Parágrafo Primero: Además de las medidas preventivas anteriormente enumeradas, y con estricta sujeción a los requisitos previstos en el artículo 585, el Tribunal podrá acordar las providencias cautelares que considere adecuadas, cuando hubiere fundado temor de que una de las partes pueda causar lesiones graves o de difícil reparación al derecho de la otra. En estos casos para evitar el daño, el Tribunal podrá autorizar o prohibir la ejecución de determinados actos, y adoptar las providencias que tengan por objeto hacer cesar la continuidad de la lesión.
Parágrafo Segundo: Cuando se decrete alguna de las providencias cautelares previstas en el Parágrafo Primero de este artículo, la parte contra quien obre la providencia podrá oponerse a ella, y la oposición se sustanciará y resolverá conforme a lo previsto en los artículos 602, 603 y 604 de este Código.
Parágrafo Tercero: El Tribunal podrá, atendiendo a las circunstancias, suspender la providencia cautelar que hubiere decretado, si la parte contra quien obre diere caución de las establecidas en el artículo 590. Si objetare la eficacia o suficiencia de la garantía, se aplicará lo dispuesto en el único aparte del artículo 589.”
De manera pues, el poder cautelar debe ejercerse con sujeción estricta a las disposiciones legales que lo confieren y la providencia cautelar sólo se concede cuando se verifiquen concurrentemente los requisitos exigidos en los artículos 585 y 588 del Código de Procedimiento Civil.

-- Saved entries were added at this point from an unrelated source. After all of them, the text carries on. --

-- pv_equiv track=rewrite | github.com/justkalpane/Shadow-Creator-OS-Phase_01 | scripts/generate_build_values_snapshot.py | _parse_blockers
-- ===== SOURCE A (Python) =====
-- def _parse_blockers(text: str) -> list[dict[str, str]]:
--     blockers: list[dict[str, str]] = []
--     current: dict[str, str] | None = None
--     for raw_line in text.splitlines():
--         stripped = raw_line.strip()
--         if stripped.startswith("- blocker_id:"):
--             if current:
--                 blockers.append(current)
--             current = {"blocker_id": stripped.split(":", 1)[1].strip()}
--         elif current is not None and ":" in stripped:
--             key, value = stripped.split(":", 1)
--             current[key.strip()] = value.strip()
--     if current:
--         blockers.append(current)
--     return blockers
-- ===== SOURCE B (Python) =====
-- def _parse_blockers(text: str) -> list[dict[str, str]]:
--     # Cursor-based parser: skip pre-header lines, then consume one group per
--     # header with a nested loop; no Optional "current" state, no trailing flush.
--     lines = text.splitlines()
--     n = len(lines)
--     i = 0
--     while i < n and not lines[i].strip().startswith("- blocker_id:"):
--         i += 1
--     result: list[dict[str, str]] = []
--     while i < n:
--         s = lines[i].strip()
--         d = {"blocker_id": s.split(":", 1)[1].strip()}
--         i += 1
--         while i < n:
--             s = lines[i].strip()
--             if s.startswith("- blocker_id:"):
--                 break
--             if ":" in s:
--                 key, value = s.split(":", 1)
--                 d[key.strip()] = value.strip()
--             i += 1
--         result.append(d)
--     return result
-- ===== Notes on version B (the rewrite author's own statement) =====
-- stated objective: alternative
-- what changed: Replaces A's single fold with an Optional current-dict and a trailing flush by a cursor-based parser: skip pre-header lines, then an outer loop that opens a dict per header and a nested loop that consumes its body lines, appending each finished dict immediately.
import Mathlib
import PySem

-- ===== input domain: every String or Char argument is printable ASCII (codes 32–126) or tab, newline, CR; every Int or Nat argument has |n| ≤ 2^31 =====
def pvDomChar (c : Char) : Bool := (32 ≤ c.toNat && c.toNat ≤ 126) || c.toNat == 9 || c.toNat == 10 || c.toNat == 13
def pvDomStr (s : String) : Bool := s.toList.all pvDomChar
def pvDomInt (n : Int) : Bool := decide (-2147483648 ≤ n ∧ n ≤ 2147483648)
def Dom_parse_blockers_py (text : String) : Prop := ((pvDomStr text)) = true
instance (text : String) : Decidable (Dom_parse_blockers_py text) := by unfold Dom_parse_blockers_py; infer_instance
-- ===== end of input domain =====

-- B replaces A's Optional-current fold with a cursor parser (skip prefix, then
-- one nested body-consuming loop per header); same O(n) cost, different decomposition.
-- Shared line-level helpers (both Pythons strip/split the same way):

-- stripped.startswith("- blocker_id:")
def pbIsHeader (s : List Char) : Bool := PySem.Chars.startswith s "- blocker_id:".toList

-- stripped.split(":", 1)[1].strip()  (header line: ':' guaranteed present)
def pbHeadVal (s : List Char) : String :=
  String.mk (PySem.Chars.strip ((PySem.Chars.splitOnMax s [':'] 1).getD 1 []))

-- ===== PORT A =====
-- one step of A's for-loop; state = (blockers, current)
def pbStepA (st : List (PySem.Dict String String) × Option (PySem.Dict String String))
    (raw : List Char) : List (PySem.Dict String String) × Option (PySem.Dict String String) :=
  let stripped := PySem.Chars.strip raw
  if pbIsHeader stripped then
    let blockers :=
      match st.2 with
      | some cur => if cur.items.isEmpty then st.1 else st.1 ++ [cur]   -- "if current:"
      | none => st.1
    (blockers, some (PySem.Dict.empty.insert "blocker_id" (pbHeadVal stripped)))
  else
    match st.2 with
    | some cur =>
      if PySem.Chars.isIn [':'] stripped then
        let parts := PySem.Chars.splitOnMax stripped [':'] 1
        (st.1, some (cur.insert (String.mk (PySem.Chars.strip (parts.getD 0 [])))
                                (String.mk (PySem.Chars.strip (parts.getD 1 [])))))
      else st
    | none => st

def parse_blockers_py (text : String) : List (List (String × String)) :=
  let fin := (PySem.Chars.splitlines text.toList).foldl pbStepA ([], none)
  let blockers :=
    match fin.2 with
    | some cur => if cur.items.isEmpty then fin.1 else fin.1 ++ [cur]   -- trailing "if current:"
    | none => fin.1
  blockers.map (·.items)

-- ===== PORT B =====
-- if ":" in s: d[key.strip()] = value.strip()
def pbAddKV (d : PySem.Dict String String) (s : List Char) : PySem.Dict String String :=
  if PySem.Chars.isIn [':'] s then
    let parts := PySem.Chars.splitOnMax s [':'] 1
    d.insert (String.mk (PySem.Chars.strip (parts.getD 0 [])))
             (String.mk (PySem.Chars.strip (parts.getD 1 [])))
  else d

-- B's inner while: consume body lines until the next header (or end);
-- returns the finished dict and the unconsumed suffix (cursor position).
def pbConsume (d : PySem.Dict String String) : List (List Char) →
    PySem.Dict String String × List (List Char)
  | [] => (d, [])
  | raw :: rest =>
    let s := PySem.Chars.strip raw
    if pbIsHeader s then (d, raw :: rest)
    else pbConsume (pbAddKV d s) rest

theorem pbConsume_length (d : PySem.Dict String String) (ls : List (List Char)) :
    (pbConsume d ls).2.length ≤ ls.length := by
  induction ls generalizing d with
  | nil => simp [pbConsume]
  | cons raw rest ih =>
    simp only [pbConsume]
    split
    · simp
    · exact Nat.le_succ_of_le (ih _)

-- B's outer while: each iteration starts at a header line
def pbGroups : List (List Char) → List (PySem.Dict String String)
  | [] => []
  | raw :: rest =>
    let s := PySem.Chars.strip raw
    let d0 := PySem.Dict.empty.insert "blocker_id" (pbHeadVal s)
    let r := pbConsume d0 rest
    r.1 :: pbGroups r.2
termination_by ls => ls.length
decreasing_by exact Nat.lt_succ_of_le (pbConsume_length _ _)

-- B's first while: advance the cursor to the first header
def pbSkip : List (List Char) → List (List Char)
  | [] => []
  | raw :: rest => if pbIsHeader (PySem.Chars.strip raw) then raw :: rest else pbSkip rest

def parse_blockers_py_alt (text : String) : List (List (String × String)) :=
  (pbGroups (pbSkip (PySem.Chars.splitlines text.toList))).map (·.items)

-- ===== PRECONDITION & SPEC =====
def Spec_parse_blockers_py (text : String) (out : List (List (String × String))) : Prop := out = parse_blockers_py_alt text
instance (text : String) (out : List (List (String × String))) : Decidable (Spec_parse_blockers_py text out) := by unfold Spec_parse_blockers_py; infer_instance

-- ===== CLAIM (what is proved, stated in full; the proofs are below) =====
def Claim_equal_parse_blockers_py : Prop := ∀ (text : String), Dom_parse_blockers_py text → Spec_parse_blockers_py text (parse_blockers_py text)

-- ===== LEMMAS AND PROOFS =====

-- A's finalization (the trailing "if current:" flush)
def pbFinal (st : List (PySem.Dict String String) × Option (PySem.Dict String String)) :
    List (PySem.Dict String String) :=
  match st.2 with
  | some cur => if cur.items.isEmpty then st.1 else st.1 ++ [cur]
  | none => st.1

theorem pbInsert_ne_empty (d : PySem.Dict String String) (k v : String) :
    ((d.insert k v).items.isEmpty) = false := by
  rw [PySem.Dict.items_insert]
  split <;> rename_i h
  · cases hd : d.items with
    | nil => simp [PySem.Dict.contains, hd] at h
    | cons p rest => simp
  · simp

theorem pbAddKV_ne_empty (d : PySem.Dict String String) (s : List Char)
    (h : d.items.isEmpty = false) : ((pbAddKV d s).items.isEmpty) = false := by
  unfold pbAddKV
  split
  · exact pbInsert_ne_empty _ _ _
  · exact h

-- A from a live current dict = B's body consumption
theorem pbRunSome (ls : List (List Char)) (acc : List (PySem.Dict String String))
    (d : PySem.Dict String String) (hd : d.items.isEmpty = false) :
    pbFinal (ls.foldl pbStepA (acc, some d)) =
      acc ++ ((pbConsume d ls).1 :: pbGroups (pbConsume d ls).2) := by
  induction ls generalizing acc d with
  | nil => simp [pbFinal, pbConsume, pbGroups, hd]
  | cons raw rest ih =>
    by_cases hh : pbIsHeader (PySem.Chars.strip raw) = true
    · have hstep : pbStepA (acc, some d) raw =
          (acc ++ [d], some (PySem.Dict.empty.insert "blocker_id" (pbHeadVal (PySem.Chars.strip raw)))) := by
        simp [pbStepA, hh, hd]
      rw [List.foldl_cons, hstep, ih _ _ (pbInsert_ne_empty _ _ _)]
      have hc : pbConsume d (raw :: rest) = (d, raw :: rest) := by
        simp [pbConsume, hh]
      rw [hc]
      simp only [pbGroups]
      simp
    · have hstep : pbStepA (acc, some d) raw =
          (acc, some (pbAddKV d (PySem.Chars.strip raw))) := by
        simp only [pbStepA, pbAddKV, hh, Bool.false_eq_true, if_false]
        split <;> rfl
      rw [List.foldl_cons, hstep, ih _ _ (pbAddKV_ne_empty _ _ hd)]
      have hc : pbConsume d (raw :: rest) = pbConsume (pbAddKV d (PySem.Chars.strip raw)) rest := by
        simp [pbConsume, hh]
      rw [hc]

-- A before the first header = B's skip phase
theorem pbRunNone (ls : List (List Char)) (acc : List (PySem.Dict String String)) :
    pbFinal (ls.foldl pbStepA (acc, none)) = acc ++ pbGroups (pbSkip ls) := by
  induction ls generalizing acc with
  | nil => simp [pbFinal, pbSkip, pbGroups]
  | cons raw rest ih =>
    by_cases hh : pbIsHeader (PySem.Chars.strip raw) = true
    · have hstep : pbStepA (acc, none) raw =
          (acc, some (PySem.Dict.empty.insert "blocker_id" (pbHeadVal (PySem.Chars.strip raw)))) := by
        simp [pbStepA, hh]
      rw [List.foldl_cons, hstep, pbRunSome _ _ _ (pbInsert_ne_empty _ _ _)]
      simp only [pbSkip, hh, if_true, pbGroups]
    · have hstep : pbStepA (acc, none) raw = (acc, none) := by
        simp only [pbStepA, hh]
        simp
      rw [List.foldl_cons, hstep, ih]
      simp [pbSkip, hh]

-- ===== VERDICT (by name: the statement is the Claim_ definition above) =====
theorem parse_blockers_py_spec : Claim_equal_parse_blockers_py := by
  intro text _
  unfold Spec_parse_blockers_py parse_blockers_py parse_blockers_py_alt
  have := pbRunNone (PySem.Chars.splitlines text.toList) []
  simp only [pbFinal] at this
  simp only [this, List.nil_append]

Esos requerimientos se refieren a la presunción grave del derecho que se reclama (fumus boni iuris), el peligro grave que resulte ilusoria la ejecución de la decisión definitiva (periculum in mora) y en algunos casos se impone una condición adicional que es el fundado temor que una de las partes pueda causar lesiones graves o de difícil reparación a la otra (periculum in damni).
Con referencia al primero de los requisitos (fumus boni iuris), su confirmación consiste en la existencia de apariencia de buen derecho, pues cuando se acuerda la tutela cautelar no puede prejuzgarse sobre el fondo del asunto planteado. Se entiende entonces como un cálculo preventivo o juicio de probabilidad y verosimilitud sobre la pretensión del demandante; correspondiéndole al Juez analizar los recaudos o elementos presentados junto con el libelo de la demanda, a los fines de indagar sobre la existencia del derecho que se reclama.

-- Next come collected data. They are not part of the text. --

-- characterisation of A's inner loop over range(-M, M)
theorem pv_stepA (dp : Array Int) (a : Int) (ha : 0 ≤ a) (L : List Int)
    (hL : ∀ i ∈ L, -10005 ≤ i ∧ i < 10005) (nd : Array Int) (hnd : nd.size = 20010) :
    (L.foldl (fun ndp i =>
      if pvAGetD dp i == 0 then ndp
      else
        let ndp := if i + a < 10005 then pvASetD ndp (i + a) 1 else ndp
        if i - a > -10005 then pvASetD ndp (i - a) 1 else ndp) nd).size = 20010
    ∧ ∀ k : Int, -10005 ≤ k → k < 10005 →
      pvAGetD (L.foldl (fun ndp i =>
        if pvAGetD dp i == 0 then ndp
        else
          let ndp := if i + a < 10005 then pvASetD ndp (i + a) 1 else ndp
          if i - a > -10005 then pvASetD ndp (i - a) 1 else ndp) nd) k
      = if ∃ i ∈ L, pvAGetD dp i ≠ 0 ∧ pvHit a i k then 1
        else pvAGetD nd k := by
  induction L generalizing nd with
  | nil => exact ⟨hnd, fun k hk1 hk2 => by simp⟩
  | cons i L ih =>
    obtain ⟨hi1, hi2⟩ := hL i (List.mem_cons_self)
    have hL' : ∀ x ∈ L, -10005 ≤ x ∧ x < 10005 := fun x hx => hL x (List.mem_cons_of_mem i hx)
    simp only [List.foldl_cons]
    by_cases hz : pvAGetD dp i = 0
    · rw [if_pos (by simpa using hz)]
      obtain ⟨hlen', hch⟩ := ih hL' nd hnd
      refine ⟨hlen', fun k hk1 hk2 => ?_⟩
      rw [hch k hk1 hk2]
      by_cases hEL : ∃ x ∈ L, pvAGetD dp x ≠ 0 ∧ pvHit a x k
      · rw [if_pos hEL, if_pos (by
          obtain ⟨x, hx, hc⟩ := hEL
          exact ⟨x, List.mem_cons_of_mem i hx, hc⟩)]
      · rw [if_neg hEL, if_neg (by
          rintro ⟨x, hx, hc⟩
          rcases List.mem_cons.mp hx with rfl | hx'
          · exact hc.1 hz
          · exact hEL ⟨x, hx', hc⟩)]
    · rw [if_neg (by simpa using hz)]
      set nd1 := if i + a < 10005 then pvASetD nd (i + a) 1 else nd with hnd1
      set nd2 := if i - a > -10005 then pvASetD nd1 (i - a) 1 else nd1 with hnd2
      have hlen1 : nd1.size = 20010 := by
        rw [hnd1]; split_ifs <;> simp [pvA_size, hnd]
      have hlen2 : nd2.size = 20010 := by
        rw [hnd2]; split_ifs <;> simp [pvA_size, hlen1]
      have hrd : ∀ k : Int, -10005 ≤ k → k < 10005 →
          pvAGetD nd2 k = if pvHit a i k then 1 else pvAGetD nd k := by
        intro k hk1 hk2
        rw [hnd2, hnd1]
        simp only [pvHit_iff]
        by_cases g1 : i + a < 10005 <;> by_cases g2 : i - a > -10005
        · rw [if_pos g2, if_pos g1,
            pvA_rd_wr _ (by simp [pvA_size, hnd]) _ _ _ (by omega) (by omega) hk1 hk2,
            pvA_rd_wr nd hnd _ _ _ (by omega) g1 hk1 hk2]
          split_ifs <;> first | rfl | omega
        · rw [if_neg g2, if_pos g1, pvA_rd_wr nd hnd _ _ _ (by omega) g1 hk1 hk2]
          split_ifs <;> first | rfl | omega
        · rw [if_pos g2, if_neg g1,
            pvA_rd_wr nd hnd _ _ _ (by omega) (by omega) hk1 hk2]
          split_ifs <;> first | rfl | omega
        · rw [if_neg g2, if_neg g1]
          split_ifs <;> first | rfl | omega
      obtain ⟨hlenF, hch⟩ := ih hL' nd2 hlen2
      refine ⟨hlenF, fun k hk1 hk2 => ?_⟩
      rw [hch k hk1 hk2, hrd k hk1 hk2]
      by_cases hEL : ∃ x ∈ L, pvAGetD dp x ≠ 0 ∧ pvHit a x k
      · rw [if_pos hEL, if_pos (by
          obtain ⟨x, hx, hc⟩ := hEL
          exact ⟨x, List.mem_cons_of_mem i hx, hc⟩)]
      · rw [if_neg hEL]
        by_cases hH : pvHit a i k
        · rw [if_pos hH, if_pos ⟨i, List.mem_cons_self, hz, hH⟩]
        · rw [if_neg hH, if_neg (by
            rintro ⟨x, hx, hc⟩
            rcases List.mem_cons.mp hx with rfl | hx'
            · exact hH hc.2
            · exact hEL ⟨x, hx', hc⟩)]

-- bit characterisation of one B step
theorem pv_testBit_full1 (j : Nat) :
    ((1 <<< 20010 : Nat) - 1 - 1).testBit j = (decide (1 ≤ j) && decide (j < 20010)) := by
  have h : (1 <<< 20010 : Nat) - 1 - 1 = (2 ^ 20009 - 1) <<< 1 := by
    have e1 : (2:Nat) ^ 20010 = 2 ^ 20009 * 2 := pow_succ 2 20009
    have e2 : (1:Nat) ≤ 2 ^ 20009 := Nat.one_le_two_pow
    rw [Nat.one_shiftLeft, Nat.shiftLeft_eq, pow_one]
    omega
  rw [h, Nat.testBit_shiftLeft, Nat.testBit_two_pow_sub_one, Bool.eq_iff_iff]
  simp only [Bool.and_eq_true, decide_eq_true_eq, ge_iff_le]
  omega

theorem pv_stepB_bit (cur k j : Nat) :
    (((cur <<< k) &&& ((1 <<< 20010 : Nat) - 1)) ||| ((cur >>> k) &&& ((1 <<< 20010 : Nat) - 1 - 1))).testBit j = true
    ↔ ((k ≤ j ∧ j < 20010 ∧ cur.testBit (j - k) = true)
        ∨ (1 ≤ j ∧ j < 20010 ∧ cur.testBit (j + k) = true)) := by
  rw [Nat.testBit_lor, Nat.testBit_land, Nat.testBit_land, Nat.testBit_shiftLeft,
    Nat.testBit_shiftRight, pv_testBit_full1, Nat.one_shiftLeft, Nat.testBit_two_pow_sub_one]
  rw [Nat.add_comm k j]
  simp only [Bool.or_eq_true, Bool.and_eq_true, decide_eq_true_eq, ge_iff_le]
  tauto

set_option maxRecDepth 10000 in
theorem pv_stepB_lt (cur k : Nat) :
    ((cur <<< k) &&& ((1 <<< 20010 : Nat) - 1)) ||| ((cur >>> k) &&& ((1 <<< 20010 : Nat) - 1 - 1)) < 2 ^ 20010 := by
  simp only [Nat.one_shiftLeft]
  apply Nat.or_lt_two_pow
  · rw [Nat.and_two_pow_sub_one_eq_mod]
    exact Nat.mod_lt _ (Nat.two_pow_pos _)
  · exact lt_of_le_of_lt Nat.and_le_right
      (lt_of_le_of_lt (Nat.sub_le _ 1) (Nat.sub_lt (Nat.two_pow_pos _) one_pos))

-- bits above 20010 of a bounded bitset are clear
theorem pv_bit_hi (cur : Nat) (h : cur < 2 ^ 20010) (j : Nat) (hj : 20010 ≤ j) :
    cur.testBit j = false :=
  Nat.testBit_lt_two_pow (lt_of_lt_of_le h (Nat.pow_le_pow_right (by norm_num) hj))

-- the main invariant, by induction over the step list
set_option maxRecDepth 10000 in
theorem pv_main (lis : List Int) (hpos : ∀ a ∈ lis, 0 ≤ a) (dp : Array Int) (cur : Nat)
    (hlen : dp.size = 20010) (hcur : cur < 2 ^ 20010)
    (hinv : ∀ v : Int, -10005 ≤ v → v < 10005 →
      pvAGetD dp v = if cur.testBit (v + 10005).toNat then 1 else 0) :
    (lis.foldl (fun cur a =>
        let k : Nat := min a.natAbs 20010
        ((cur <<< k) &&& ((1 <<< 20010 : Nat) - 1)) ||| ((cur >>> k) &&& ((1 <<< 20010 : Nat) - 1 - 1))) cur) < 2 ^ 20010
    ∧ ∀ v : Int, -10005 ≤ v → v < 10005 →
      pvAGetD (lis.foldl (fun dp a =>
        let ndp : Array Int := Array.replicate 20010 0
        let ndp := (PySem.List.pyRange (-10005) 10005 1).foldl (fun ndp i =>
          if pvAGetD dp i == 0 then ndp
          else
            let ndp := if i + a < 10005 then pvASetD ndp (i + a) 1 else ndp
            if i - a > -10005 then pvASetD ndp (i - a) 1 else ndp) ndp
        ndp) dp) v
      = if (lis.foldl (fun cur a =>
          let k : Nat := min a.natAbs 20010
          ((cur <<< k) &&& ((1 <<< 20010 : Nat) - 1)) ||| ((cur >>> k) &&& ((1 <<< 20010 : Nat) - 1 - 1))) cur).testBit (v + 10005).toNat
        then 1 else 0 := by
  induction lis generalizing dp cur with
  | nil => exact ⟨hcur, hinv⟩
  | cons a lis ih =>
    have ha : 0 ≤ a := hpos a List.mem_cons_self
    have hpos' : ∀ b ∈ lis, 0 ≤ b := fun b hb => hpos b (List.mem_cons_of_mem a hb)
    simp only [List.foldl_cons]
    obtain ⟨hlen1, hch⟩ := pv_stepA dp a ha (PySem.List.pyRange (-10005) 10005 1)
      (fun i hi => by simpa using (PySem.List.mem_pyRange_one.mp hi))
      (Array.replicate 20010 0) Array.size_replicate
    apply ih hpos'
    · exact hlen1
    · exact pv_stepB_lt cur _
    · intro v hv1 hv2
      rw [hch v hv1 hv2, pvA_rd_replicate]
      refine if_congr ?_ rfl rfl
      rw [pv_stepB_bit]
      constructor
      · rintro ⟨i, hi, hne, hh⟩
        obtain ⟨hi1, hi2⟩ := PySem.List.mem_pyRange_one.mp hi
        have hbit : cur.testBit (i + 10005).toNat = true := by
          have := hinv i hi1 hi2
          by_cases hb : cur.testBit (i + 10005).toNat
          · exact hb
          · rw [if_neg (by simpa using hb)] at this; exact absurd this hne
        rw [pvHit_iff] at hh
        rcases hh with ⟨hlt, rfl⟩ | ⟨hgt, rfl⟩
        · left
          have hk : min a.natAbs 20010 ≤ (i + a + 10005).toNat := by omega
          refine ⟨hk, by omega, ?_⟩
          have : (i + a + 10005).toNat - min a.natAbs 20010 = (i + 10005).toNat := by omega
          rw [this]; exact hbit
        · right
          refine ⟨by omega, by omega, ?_⟩
          have : (i - a + 10005).toNat + min a.natAbs 20010 = (i + 10005).toNat := by omega
          rw [this]; exact hbit
      · rintro (⟨hk, hjlt, hb⟩ | ⟨hj1, hjlt, hb⟩)
        · -- plus branch: i = v - a
          have ha2 : a < 20010 := by
            by_contra hge
            push Not at hge
            have : min a.natAbs 20010 = 20010 := by omega
            omega
          have hkk : min a.natAbs 20010 = a.toNat := by omega
          refine ⟨v - a, PySem.List.mem_pyRange_one.mpr ⟨by omega, by omega⟩, ?_, ?_⟩
          · have heq : ((v - a) + 10005).toNat = (v + 10005).toNat - min a.natAbs 20010 := by omega
            rw [hinv (v - a) (by omega) (by omega), heq, if_pos hb]
            norm_num
          · rw [pvHit_iff]; left; constructor <;> omega
        · -- minus branch: i = v + a
          have hlo : (v + 10005).toNat + min a.natAbs 20010 < 20010 := by
            by_contra hge
            push Not at hge
            rw [pv_bit_hi cur hcur _ hge] at hb
            exact Bool.false_ne_true hb
          have ha2 : a < 20010 := by omega
          refine ⟨v + a, PySem.List.mem_pyRange_one.mpr ⟨by omega, by omega⟩, ?_, ?_⟩
          · have heq : ((v + a) + 10005).toNat = (v + 10005).toNat + min a.natAbs 20010 := by omega
            rw [hinv (v + a) (by omega) (by omega), heq, if_pos hb]
            norm_num
          · rw [pvHit_iff]; right; constructor <;> omega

En cuanto al segundo de los requisitos mencionados (periculum in mora), ha sido reiterado por la doctrina y la jurisprudencia, que su verificación no se limita a la mera hipótesis o suposición, sino a la presunción grave del temor al daño por violación o desconocimiento del derecho si éste existiese, bien por la tardanza de la tramitación del juicio, bien por los hechos del demandado durante ese tiempo, tendentes a burlar o desmejorar la efectividad de la sentencia esperada.
Respecto al periculum in damni, éste se constituye en el fundamento de la medida cautelar innominada para que el tribunal pueda actuar, autorizando o prohibiendo la ejecución de determinados actos y adoptar las providencias necesarias para evitar las lesiones que una de las partes pueda ocasionar a la otra. De manera pues, que la amenaza de daño irreparable que se alegue debe estar sustentada en un hecho cierto y comprobable que deje en el ánimo del sentenciador la certeza que, de no suspenderse los efectos del acto, se le estaría ocasionando al interesado un daño irreparable o de difícil reparación por la definitiva.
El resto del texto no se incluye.